-- pv_equiv track=rewrite | github.com/mbellary/Python---DS-Algorithms | Arrays/prefix_sum/split_arrays.py | find_valid_split_arrays
-- ===== SOURCE A (Python) =====
-- def find_valid_split_arrays(nums: list[int]) -> int:
--
-- 	prefix = [nums[0]]
-- 	for i in range(1, len(nums)):
-- 		prefix.append(nums[i] + prefix[-1])
--
-- 	ans = 0
-- 	for i in range(len(nums) - 1): # -1 to avoid splitting on last element
-- 		left_section = prefix[i]
-- 		right_section = prefix[-1] - prefix[i]  # prefix sum : (p[j] - p[i - 1]) or (p[j] - p[i] + nums[i]) (to handle out of bound index 0)
--
-- 		if left_section >= right_section:
-- 			ans += 1
-- 	return ans
-- ===== SOURCE B (Python) =====
-- def find_valid_split_arrays(nums: list[int]) -> int:
--     total = sum(nums)
--
--     def go(seg, base):
--         # returns (sum of seg, valid split positions among seg, given sum `base` before it)
--         if not seg:
--             return (0, 0)
--         if len(seg) == 1:
--             return (seg[0], 1 if base + seg[0] >= total - (base + seg[0]) else 0)
--         m = len(seg) // 2
--         s_left, c_left = go(seg[:m], base)
--         s_right, c_right = go(seg[m:], base + s_left)
--         return (s_left + s_right, c_left + c_right)
--
--     return go(nums[:-1], 0)[1]
-- ===== Notes on version B (the rewrite author's own statement) =====
-- stated objective: alternative
-- what changed: B counts valid splits by divide-and-conquer: it recursively halves the (last-element-dropped) list, threading the sum of everything to the left as a base, instead of building and indexing a prefix-sum array.
import Mathlib
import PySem

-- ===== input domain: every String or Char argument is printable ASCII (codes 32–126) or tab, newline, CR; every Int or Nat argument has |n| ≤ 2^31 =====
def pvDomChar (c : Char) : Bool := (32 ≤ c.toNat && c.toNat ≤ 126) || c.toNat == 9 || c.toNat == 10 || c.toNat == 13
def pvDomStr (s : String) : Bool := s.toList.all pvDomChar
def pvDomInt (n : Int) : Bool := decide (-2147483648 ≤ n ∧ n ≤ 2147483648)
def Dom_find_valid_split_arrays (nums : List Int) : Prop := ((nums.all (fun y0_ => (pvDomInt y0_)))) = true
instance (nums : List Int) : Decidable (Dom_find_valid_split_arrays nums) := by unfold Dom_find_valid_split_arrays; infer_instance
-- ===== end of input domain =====

-- B replaces A's prefix-sum array by a divide-and-conquer recursion threading the left-context sum (objective: alternative).

-- ===== PORT A =====
def find_valid_split_arrays (nums : List Int) : Int :=
  match PySem.List.pyGet? nums 0 with
  | none => 0  -- unreachable under Pre_ (Python raises IndexError here)
  | some h0 =>
    -- `prefix` is a reserved word in Lean, so the Python variable is named pfx
    let pfx := (PySem.List.pyRange 1 (nums.length : Int) 1).foldl
      (fun p i => p ++ [PySem.List.pyGetD nums i 0 + PySem.List.pyGetD p (-1) 0]) [h0]
    (PySem.List.pyRange 0 ((nums.length : Int) - 1) 1).foldl
      (fun ans i =>
        let left_section := PySem.List.pyGetD pfx i 0
        let right_section := PySem.List.pyGetD pfx (-1) 0 - PySem.List.pyGetD pfx i 0
        if left_section ≥ right_section then ans + 1 else ans) 0

-- ===== PORT B =====
-- helper go(seg, base); Python's seg[:m] / seg[m:] with 0 ≤ m ≤ len(seg) are exactly take m / drop m.
-- fuel = seg.length bounds the recursion depth (each call strictly shortens seg); it only makes the
-- same computation structurally terminating, never changes a result.
def pvGo (total : Int) : Nat → List Int → Int → Int × Int
  | 0, _, _ => (0, 0)  -- unreachable: fuel ≥ seg.length at every call
  | fuel + 1, seg, base =>
    if h1 : seg = [] then (0, 0)
    else if seg.length = 1 then
      (seg.head h1, if base + seg.head h1 ≥ total - (base + seg.head h1) then 1 else 0)
    else
      let m := seg.length / 2
      let l := pvGo total fuel (seg.take m) base
      let r := pvGo total fuel (seg.drop m) (base + l.1)
      (l.1 + r.1, l.2 + r.2)

def find_valid_split_arrays_alt (nums : List Int) : Int :=
  let total := nums.sum
  (pvGo total nums.dropLast.length nums.dropLast 0).2  -- nums[:-1]

-- ===== PRECONDITION & SPEC =====
-- Pre_ excludes only the empty list, on which A raises IndexError (nums[0] before any loop).
def Pre_find_valid_split_arrays (nums : List Int) : Prop := nums ≠ []
instance (nums : List Int) : Decidable (Pre_find_valid_split_arrays nums) := by unfold Pre_find_valid_split_arrays; infer_instance
def pvWitness_find_valid_split_arrays : List Int := [1, 2, -1]

def Spec_find_valid_split_arrays (nums : List Int) (out : Int) : Prop := out = find_valid_split_arrays_alt nums
instance (nums : List Int) (out : Int) : Decidable (Spec_find_valid_split_arrays nums out) := by unfold Spec_find_valid_split_arrays; infer_instance

-- ===== CLAIM (what is proved, stated in full; the proofs are below) =====
def Claim_equal_find_valid_split_arrays : Prop := ∀ (nums : List Int), Dom_find_valid_split_arrays nums → Pre_find_valid_split_arrays nums → Spec_find_valid_split_arrays nums (find_valid_split_arrays nums)

-- ===== LEMMAS AND PROOFS =====

-- number of valid splits of l, with left sum started at s, against fixed total
def pvCount (total s : Int) : List Int → Int
  | [] => 0
  | x :: r => (if s + x ≥ total - (s + x) then 1 else 0) + pvCount total (s + x) r

theorem pvCount_append (total s : Int) (l1 l2 : List Int) :
    pvCount total s (l1 ++ l2) = pvCount total s l1 + pvCount total (s + l1.sum) l2 := by
  induction l1 generalizing s with
  | nil => simp [pvCount]
  | cons y r ih =>
    simp only [List.cons_append, pvCount, ih, List.sum_cons]
    ring_nf

-- B's divide-and-conquer helper computes (sum, pvCount) whenever the fuel suffices
theorem pvGo_eq (total : Int) (fuel : Nat) (seg : List Int) (base : Int)
    (hf : seg.length ≤ fuel) :
    pvGo total fuel seg base = (seg.sum, pvCount total base seg) := by
  induction fuel generalizing seg base with
  | zero =>
    have : seg = [] := by
      cases seg with
      | nil => rfl
      | cons a t => simp at hf
    subst this; simp [pvGo, pvCount]
  | succ fuel ih =>
    rw [pvGo]
    by_cases h1 : seg = []
    · subst h1; simp [pvCount]
    · by_cases h2 : seg.length = 1
      · simp only [dif_neg h1, if_pos h2]
        obtain ⟨x, t, rfl⟩ : ∃ x t, seg = x :: t := by
          cases seg with | nil => exact absurd rfl h1 | cons a t => exact ⟨a, t, rfl⟩
        have : t = [] := by simpa using h2
        subst this
        simp [pvCount]
      · simp only [dif_neg h1, if_neg h2]
        have hlen2 : seg.length ≥ 2 := by
          cases seg with
          | nil => exact absurd rfl h1
          | cons a t => cases t with
            | nil => simp at h2
            | cons b u => simp only [List.length_cons]; omega
        have hm1 : (seg.take (seg.length / 2)).length ≤ fuel := by
          rw [List.length_take]; omega
        have hm2 : (seg.drop (seg.length / 2)).length ≤ fuel := by
          rw [List.length_drop]; omega
        rw [ih _ _ hm1, ih _ _ hm2]
        simp only
        have hsplit : seg = seg.take (seg.length / 2) ++ seg.drop (seg.length / 2) :=
          (List.take_append_drop _ _).symm
        rw [Prod.mk.injEq]
        constructor
        · conv_rhs => rw [hsplit]
          simp
        · conv_rhs => rw [hsplit, pvCount_append]

-- entry j of A's prefix list: sum of the first j+1 elements
def pvS (nums : List Int) (j : Int) : Int := (nums.take (j.toNat + 1)).sum

theorem pvS_step (nums : List Int) (m : Nat) (hm : m < nums.length) :
    (nums.take m).sum + nums[m] = pvS nums m := by
  simp only [pvS, Int.toNat_natCast]
  rw [List.take_add_one, List.getElem?_eq_getElem hm]
  simp only [Option.toList_some, List.sum_append, List.sum_cons, List.sum_nil]
  ring

-- A's prefix-building fold yields the map of pvS over the index range
theorem pvPrefix_eq (nums : List Int) (h : nums ≠ []) :
    (PySem.List.pyRange 1 (nums.length : Int) 1).foldl
      (fun p i => p ++ [PySem.List.pyGetD nums i 0 + PySem.List.pyGetD p (-1) 0]) [nums.head h]
    = (PySem.List.pyRange 0 (nums.length : Int) 1).map (pvS nums) := by
  have hlen : 1 ≤ nums.length := List.length_pos_of_ne_nil h
  have key : ∀ (d k : Nat), nums.length ≤ k + d → 1 ≤ k → k ≤ nums.length →
      (PySem.List.pyRange (k : Int) (nums.length : Int) 1).foldl
        (fun p i => p ++ [PySem.List.pyGetD nums i 0 + PySem.List.pyGetD p (-1) 0])
        ((PySem.List.pyRange 0 (k : Int) 1).map (pvS nums))
      = (PySem.List.pyRange 0 (nums.length : Int) 1).map (pvS nums) := by
    intro d
    induction d with
    | zero =>
      intro k hd hk1 hkn
      have hk : k = nums.length := by omega
      subst hk
      have hnil : PySem.List.pyRange (nums.length : Int) (nums.length : Int) 1 = [] :=
        PySem.List.pyRange_one_eq_nil (le_refl _)
      rw [hnil]
      simp
    | succ d ih =>
      intro k hd hk1 hkn
      by_cases hkn' : k = nums.length
      · subst hkn'
        have hnil : PySem.List.pyRange (nums.length : Int) (nums.length : Int) 1 = [] :=
          PySem.List.pyRange_one_eq_nil (le_refl _)
        rw [hnil]
        simp
      · have hklt : k < nums.length := by omega
        have hcons : PySem.List.pyRange (k : Int) (nums.length : Int) 1
            = (k : Int) :: PySem.List.pyRange ((k : Int) + 1) (nums.length : Int) 1 :=
          PySem.List.pyRange_one_cons (by exact_mod_cast hklt)
        rw [hcons, List.foldl_cons]
        have hsucc := PySem.List.pyRange_one_succ_right (show (0 : Int) ≤ (k : Int) - 1 by omega)
        rw [show ((k : Int) - 1) + 1 = (k : Int) by ring] at hsucc
        have hlast : PySem.List.pyGetD ((PySem.List.pyRange 0 (k : Int) 1).map (pvS nums)) (-1) 0
            = pvS nums ((k : Int) - 1) := by
          rw [hsucc, List.map_append]
          simp only [List.map_cons, List.map_nil]
          exact PySem.List.pyGetD_neg_one_append_singleton _ _ _
        have hsucc2 := PySem.List.pyRange_one_succ_right (show (0 : Int) ≤ (k : Int) by omega)
        have h1 : pvS nums ((k : Int) - 1) = (nums.take k).sum := by
          simp only [pvS]
          congr 2
          omega
        have h2 : PySem.List.pyGetD nums (k : Int) 0 = nums[k] := by
          rw [PySem.List.pyGetD_natCast]
          exact List.getD_eq_getElem _ _ hklt
        have hstep :
            (PySem.List.pyRange 0 (k : Int) 1).map (pvS nums)
              ++ [PySem.List.pyGetD nums (k : Int) 0
                  + PySem.List.pyGetD ((PySem.List.pyRange 0 (k : Int) 1).map (pvS nums)) (-1) 0]
            = (PySem.List.pyRange 0 ((k : Int) + 1) 1).map (pvS nums) := by
          rw [hlast, h1, h2, hsucc2, List.map_append]
          simp only [List.map_cons, List.map_nil]
          rw [List.append_cancel_left_eq]
          congr 1
          rw [add_comm, pvS_step nums k hklt]
        rw [hstep]
        have hcast : ((k : Int) + 1) = ((k + 1 : Nat) : Int) := by push_cast; ring
        rw [hcast]
        exact ih (k + 1) (by omega) (by omega) (by omega)
  have start : (PySem.List.pyRange 0 ((1 : Nat) : Int) 1).map (pvS nums) = [nums.head h] := by
    rw [show ((1 : Nat) : Int) = (0 : Int) + 1 by norm_num]
    rw [PySem.List.pyRange_one_succ_right (le_refl 0)]
    rw [PySem.List.pyRange_one_eq_nil (le_refl 0)]
    simp only [List.nil_append, List.map_cons, List.map_nil, pvS]
    cases nums with
    | nil => exact absurd rfl h
    | cons a t => simp
  have hmain := key nums.length 1 (by omega) (by omega) hlen
  rw [start] at hmain
  exact_mod_cast hmain

-- A's counting fold over the first m indices equals pvCount over the first m elements
theorem pvA_count (nums : List Int) (total : Int) (m : Nat) (hm : m ≤ nums.length) :
    (PySem.List.pyRange 0 (m : Int) 1).foldl
      (fun ans i => if pvS nums i ≥ total - pvS nums i then ans + 1 else ans) 0
    = pvCount total 0 (nums.take m) := by
  induction m with
  | zero => simp [pvCount]
  | succ m ih =>
    have hml : m < nums.length := by omega
    have hcast : ((m + 1 : Nat) : Int) = (m : Int) + 1 := by push_cast; ring
    rw [hcast, PySem.List.pyRange_one_succ_right (by exact_mod_cast Nat.zero_le m), List.foldl_append]
    rw [ih (by omega)]
    rw [List.take_add_one, List.getElem?_eq_getElem hml]
    simp only [Option.toList_some]
    rw [pvCount_append]
    simp only [List.foldl_cons, List.foldl_nil, zero_add]
    simp only [pvCount, add_zero]
    rw [pvS_step nums m hml]
    split_ifs <;> ring

-- ===== VERDICT (by name: the statement is the Claim_ definition above) =====
theorem find_valid_split_arrays_spec : Claim_equal_find_valid_split_arrays := by
  intro nums _hdom hpre
  unfold Spec_find_valid_split_arrays
  cases nums with
  | nil => exact absurd rfl hpre
  | cons a t =>
    have hne : (a :: t) ≠ ([] : List Int) := by simp
    have hlen1 : 1 ≤ (a :: t).length := by simp
    simp only [find_valid_split_arrays, PySem.List.pyGet?_zero_cons]
    have hpfx := pvPrefix_eq (a :: t) hne
    simp only [List.head_cons] at hpfx
    rw [hpfx]
    -- last entry of the prefix list is the total sum
    have hsucc := PySem.List.pyRange_one_succ_right
      (show (0 : Int) ≤ (((a :: t).length : Int) - 1) by
        have : (1 : Int) ≤ ((a :: t).length : Int) := by exact_mod_cast hlen1
        omega)
    rw [show (((a :: t).length : Int) - 1) + 1 = ((a :: t).length : Int) by ring] at hsucc
    have hlast : PySem.List.pyGetD
        ((PySem.List.pyRange 0 ((a :: t).length : Int) 1).map (pvS (a :: t))) (-1) 0
        = (a :: t).sum := by
      rw [hsucc, List.map_append]
      simp only [List.map_cons, List.map_nil]
      rw [PySem.List.pyGetD_neg_one_append_singleton _ _ _]
      simp only [pvS]
      rw [show ((((a :: t).length : Int) - 1).toNat + 1) = (a :: t).length by omega]
      rw [List.take_length]
    -- replace the indexed lookups by pvS inside the counting fold
    have hcongr := PySem.List.foldl_congr_mem
      (l := PySem.List.pyRange 0 (((a :: t).length : Int) - 1) 1)
      (init := (0 : Int))
      (f := fun ans i =>
        if PySem.List.pyGetD ((PySem.List.pyRange 0 ((a :: t).length : Int) 1).map (pvS (a :: t))) i 0
            ≥ PySem.List.pyGetD ((PySem.List.pyRange 0 ((a :: t).length : Int) 1).map (pvS (a :: t))) (-1) 0
              - PySem.List.pyGetD ((PySem.List.pyRange 0 ((a :: t).length : Int) 1).map (pvS (a :: t))) i 0
          then ans + 1 else ans)
      (g := fun ans i =>
        if pvS (a :: t) i ≥ (a :: t).sum - pvS (a :: t) i then ans + 1 else ans)
      (by
        intro acc i hi
        rw [PySem.List.mem_pyRange_one] at hi
        have hi0 : 0 ≤ i := hi.1
        have hilt : i < ((a :: t).length : Int) := by
          have := hi.2; omega
        beta_reduce
        rw [PySem.List.pyGetD_map_pyRange_of_nonneg _ _ _ _ hi0 hilt, hlast])
    rw [hcongr]
    have hcast : (((a :: t).length : Int) - 1) = (((a :: t).length - 1 : Nat) : Int) := by
      push_cast [Nat.cast_sub hlen1]; ring
    rw [hcast, pvA_count (a :: t) ((a :: t).sum) ((a :: t).length - 1) (by omega)]
    -- reduce B
    show _ = (pvGo ((a :: t).sum) (a :: t).dropLast.length (a :: t).dropLast 0).2
    rw [pvGo_eq _ _ _ _ (le_refl _)]
    rw [List.dropLast_eq_take]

■ ■ ■ ■ ■ ■ ■

**YOUR INSTRUCTIONS**
Find the word "hpre" in the records. Copy every line it appears in.

**TASK OUTPUT**
  intro nums _hdom hpre
  | nil => exact absurd rfl hpre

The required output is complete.